Median survival time (MST) was summarized to describe the time‐to‐event data, otherwise mean survival time was presented. Kaplan‐Meier method was used to estimate survival. The association between MST and demographic characteristics, clinical features and different genotypes was estimated by log‐rank test. In the analysis of risk factors, univariate and multivariable Cox proportional hazard regression models were performed to estimate the hazard ratio (HR) for HCC, adjusted for age at baseline, gender (male and female), smoking status (no or yes), drinking status (no or yes), BCLC stage (stage B and C), and chemotherapy or TACE (transcatheter hepatic arterial chemoembolization) status (none or yes). To determine the predictors of HCC prognosis, we further performed Stepwise Cox regression model, and set a logically significant level with P < 0.050 for entering and P > 0.050 for removing. The heterogeneity between subgroups was analyzed with the Chi‐square‐based Q test. We used Statistical Analysis System software (version 9.1.3; SAS Institute, Cary, NC). All tests were two‐sided and the statistical significance level was set at P < 0.05.

3. RESULTS

The characteristics and clinical features of all patients were described previously.22 In brief, patients’ survival time was significantly influenced by drinking and chemotherapy or TACE status.

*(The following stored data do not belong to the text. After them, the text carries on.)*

-- pv_equiv track=rewrite | github.com/LuciferL666/Python-Basic | For_Loop_Lab/06_vowels_sum.py | calculate_vowel_value
-- ===== SOURCE A (Python) =====
-- def calculate_vowel_value(text):
--     # Създаваме речник със стойностите на гласните букви
--     vowel_values = {'a': 1, 'e': 2, 'i': 3, 'o': 4, 'u': 5}
--
--     # Инициализираме сумата
--     total_sum = 0
--
--     # Преглеждаме всеки символ в текста
--     for char in text:
--         # Превръщаме символа в малка буква, за да се справим с главни букви
--         lower_char = char.lower()
--
--         # Ако символът е гласна буква, добавяме стойността му към сумата
--         if lower_char in vowel_values:
--             total_sum += vowel_values[lower_char]
--
--     return total_sum
-- ===== SOURCE B (Python) =====
-- def calculate_vowel_value(text):
--     vowel_values = {'a': 1, 'e': 2, 'i': 3, 'o': 4, 'u': 5}
--     # tabulation pass: lowercase every character once
--     chars = [c.lower() for c in text]
--     # combination pass: five counted lookups instead of one accumulating scan
--     return sum(value * chars.count(vowel) for vowel, value in vowel_values.items())
-- ===== Notes on version B (the rewrite author's own statement) =====
-- stated objective: alternative
-- what changed: Replaces A's single accumulating character scan with a lowercasing tabulation pass followed by a separate combination pass that multiplies each vowel's value by its count in the text.
import Mathlib
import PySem

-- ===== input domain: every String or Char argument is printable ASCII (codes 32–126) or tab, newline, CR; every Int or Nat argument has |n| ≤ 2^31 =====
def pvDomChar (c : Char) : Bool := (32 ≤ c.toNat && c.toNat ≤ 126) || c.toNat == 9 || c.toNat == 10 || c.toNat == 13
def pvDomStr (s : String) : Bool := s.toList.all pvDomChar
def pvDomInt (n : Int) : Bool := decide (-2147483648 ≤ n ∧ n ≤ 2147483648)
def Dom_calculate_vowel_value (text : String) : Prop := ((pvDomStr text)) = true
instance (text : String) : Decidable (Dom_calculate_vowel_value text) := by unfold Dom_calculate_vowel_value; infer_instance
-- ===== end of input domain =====

-- B replaces A's single accumulating scan by a lowercasing pass plus a per-vowel counting pass (objective: alternative decomposition).

-- ===== PORT A =====
-- the vowel-value dict; keys are single characters, so Char keys are exact on String input
def pvVowelsA : PySem.Dict Char Int :=
  PySem.Dict.ofList [('a', 1), ('e', 2), ('i', 3), ('o', 4), ('u', 5)]

def calculate_vowel_value (text : String) : Int :=
  text.toList.foldl
    (fun total_sum char =>
      let lower_char := PySem.Chars.lowerChar char
      if pvVowelsA.contains lower_char then
        total_sum + pvVowelsA.getD lower_char 0
      else total_sum) 0

-- ===== PORT B =====
def calculate_vowel_value_alt (text : String) : Int :=
  let chars := text.toList.map PySem.Chars.lowerChar
  ([('a', 1), ('e', 2), ('i', 3), ('o', 4), ('u', 5)] : List (Char × Int)).foldl
    (fun s kv => s + kv.2 * (PySem.List.count chars kv.1 : Int)) 0

-- ===== PRECONDITION & SPEC =====
def Spec_calculate_vowel_value (text : String) (out : Int) : Prop := out = calculate_vowel_value_alt text
instance (text : String) (out : Int) : Decidable (Spec_calculate_vowel_value text out) := by unfold Spec_calculate_vowel_value; infer_instance

-- ===== CLAIM (what is proved, stated in full; the proofs are below) =====
def Claim_equal_calculate_vowel_value : Prop := ∀ (text : String), Dom_calculate_vowel_value text → Spec_calculate_vowel_value text (calculate_vowel_value text)

-- ===== LEMMAS AND PROOFS =====

-- A's per-character contribution, as a function
def pvGainA (c : Char) : Int :=
  if pvVowelsA.contains (PySem.Chars.lowerChar c) then pvVowelsA.getD (PySem.Chars.lowerChar c) 0 else 0

lemma foldl_gain (l : List Char) (a : Int) :
    l.foldl (fun s c => s + pvGainA c) a = a + (l.map pvGainA).sum := by
  induction l generalizing a with
  | nil => simp
  | cons c l ih => simp [ih]; ring

lemma stepA_eq (s : Int) (c : Char) :
    (let lower_char := PySem.Chars.lowerChar c;
     if pvVowelsA.contains lower_char then s + pvVowelsA.getD lower_char 0 else s)
    = s + pvGainA c := by
  simp only [pvGainA]; split <;> simp

lemma gain_eq (c : Char) : pvGainA c =
    (if PySem.Chars.lowerChar c = 'a' then (1:Int) else 0)
  + (if PySem.Chars.lowerChar c = 'e' then 2 else 0)
  + (if PySem.Chars.lowerChar c = 'i' then 3 else 0)
  + (if PySem.Chars.lowerChar c = 'o' then 4 else 0)
  + (if PySem.Chars.lowerChar c = 'u' then 5 else 0) := by
  unfold pvGainA
  rw [show pvVowelsA = PySem.Dict.mk [('a',(1:Int)),('e',2),('i',3),('o',4),('u',5)] from by decide]
  simp [PySem.Dict.getD_eq_get?_getD, PySem.Dict.get?_mk_cons, PySem.Dict.contains_mk]
  split_ifs <;> simp_all [eq_comm]

lemma key (l : List Char) :
    (l.map pvGainA).sum
      = 1 * ((l.map PySem.Chars.lowerChar).count 'a' : Int)
      + 2 * ((l.map PySem.Chars.lowerChar).count 'e' : Int)
      + 3 * ((l.map PySem.Chars.lowerChar).count 'i' : Int)
      + 4 * ((l.map PySem.Chars.lowerChar).count 'o' : Int)
      + 5 * ((l.map PySem.Chars.lowerChar).count 'u' : Int) := by
  induction l with
  | nil => simp
  | cons c l ih =>
    simp only [List.map_cons, List.sum_cons, List.count_cons, ih, gain_eq]
    have h : ∀ v : Char, ((if PySem.Chars.lowerChar c == v then 1 else 0) : Nat) =
        (if PySem.Chars.lowerChar c = v then 1 else 0) := by intro v; simp
    push_cast [h]
    split_ifs <;> simp_all <;> ring

-- ===== VERDICT (by name: the statement is the Claim_ definition above) =====
theorem calculate_vowel_value_spec : Claim_equal_calculate_vowel_value := by
  intro text _
  unfold Spec_calculate_vowel_value calculate_vowel_value calculate_vowel_value_alt
  simp only [stepA_eq]
  rw [foldl_gain, key]
  simp [PySem.List.count_eq]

As seen in Table 1, the frequency of genotype C was higher in never‐drinker and stage C patients than genotype B (P = 0.017, 0.011 in different drinking status and BCLC stage, respectively).

Table 1.

Characteristics of patients at listing according to HBV genotypes

Variables HBV genotypes P value
B BC C
Age
≤53 23 (14.6) 13 (8.3) 121 (77.1) 0.991
>53 21 (14.2) 12 (8.1) 115 (77.7)
Gender
Male 39 (14.9) 24 (9.2) 198 (75.9) 0.147
Female 5 (11.4) 1 (2.3) 38 (86.4)
Smoking status
No 11 (9.8) 7 (6.3) 94 (83.9) 0.101
Yes 33 (17.1) 18 (9.3) 142 (73.6)
Drinking status
No 11 (9.2) 6 (5.0) 102 (85.7) 0.017
Yes 33 (17.7) 19 (10.2) 134 (72.0)
BCLC stage
Stage B 44 (15.8) 23 (8.3) 211 (75.9) 0.011
Stage C 0 (0) 2 (7.4) 25 (92.6)
Chemotherapy or TACE
None 11 (12.6) 11 (12.6) 65 (74.7) 0.213
Yes 33 (15.1) 14 (6.4) 171 (78.4)
All patients 44 (14.4) 25 (8.2) 236 (77.4)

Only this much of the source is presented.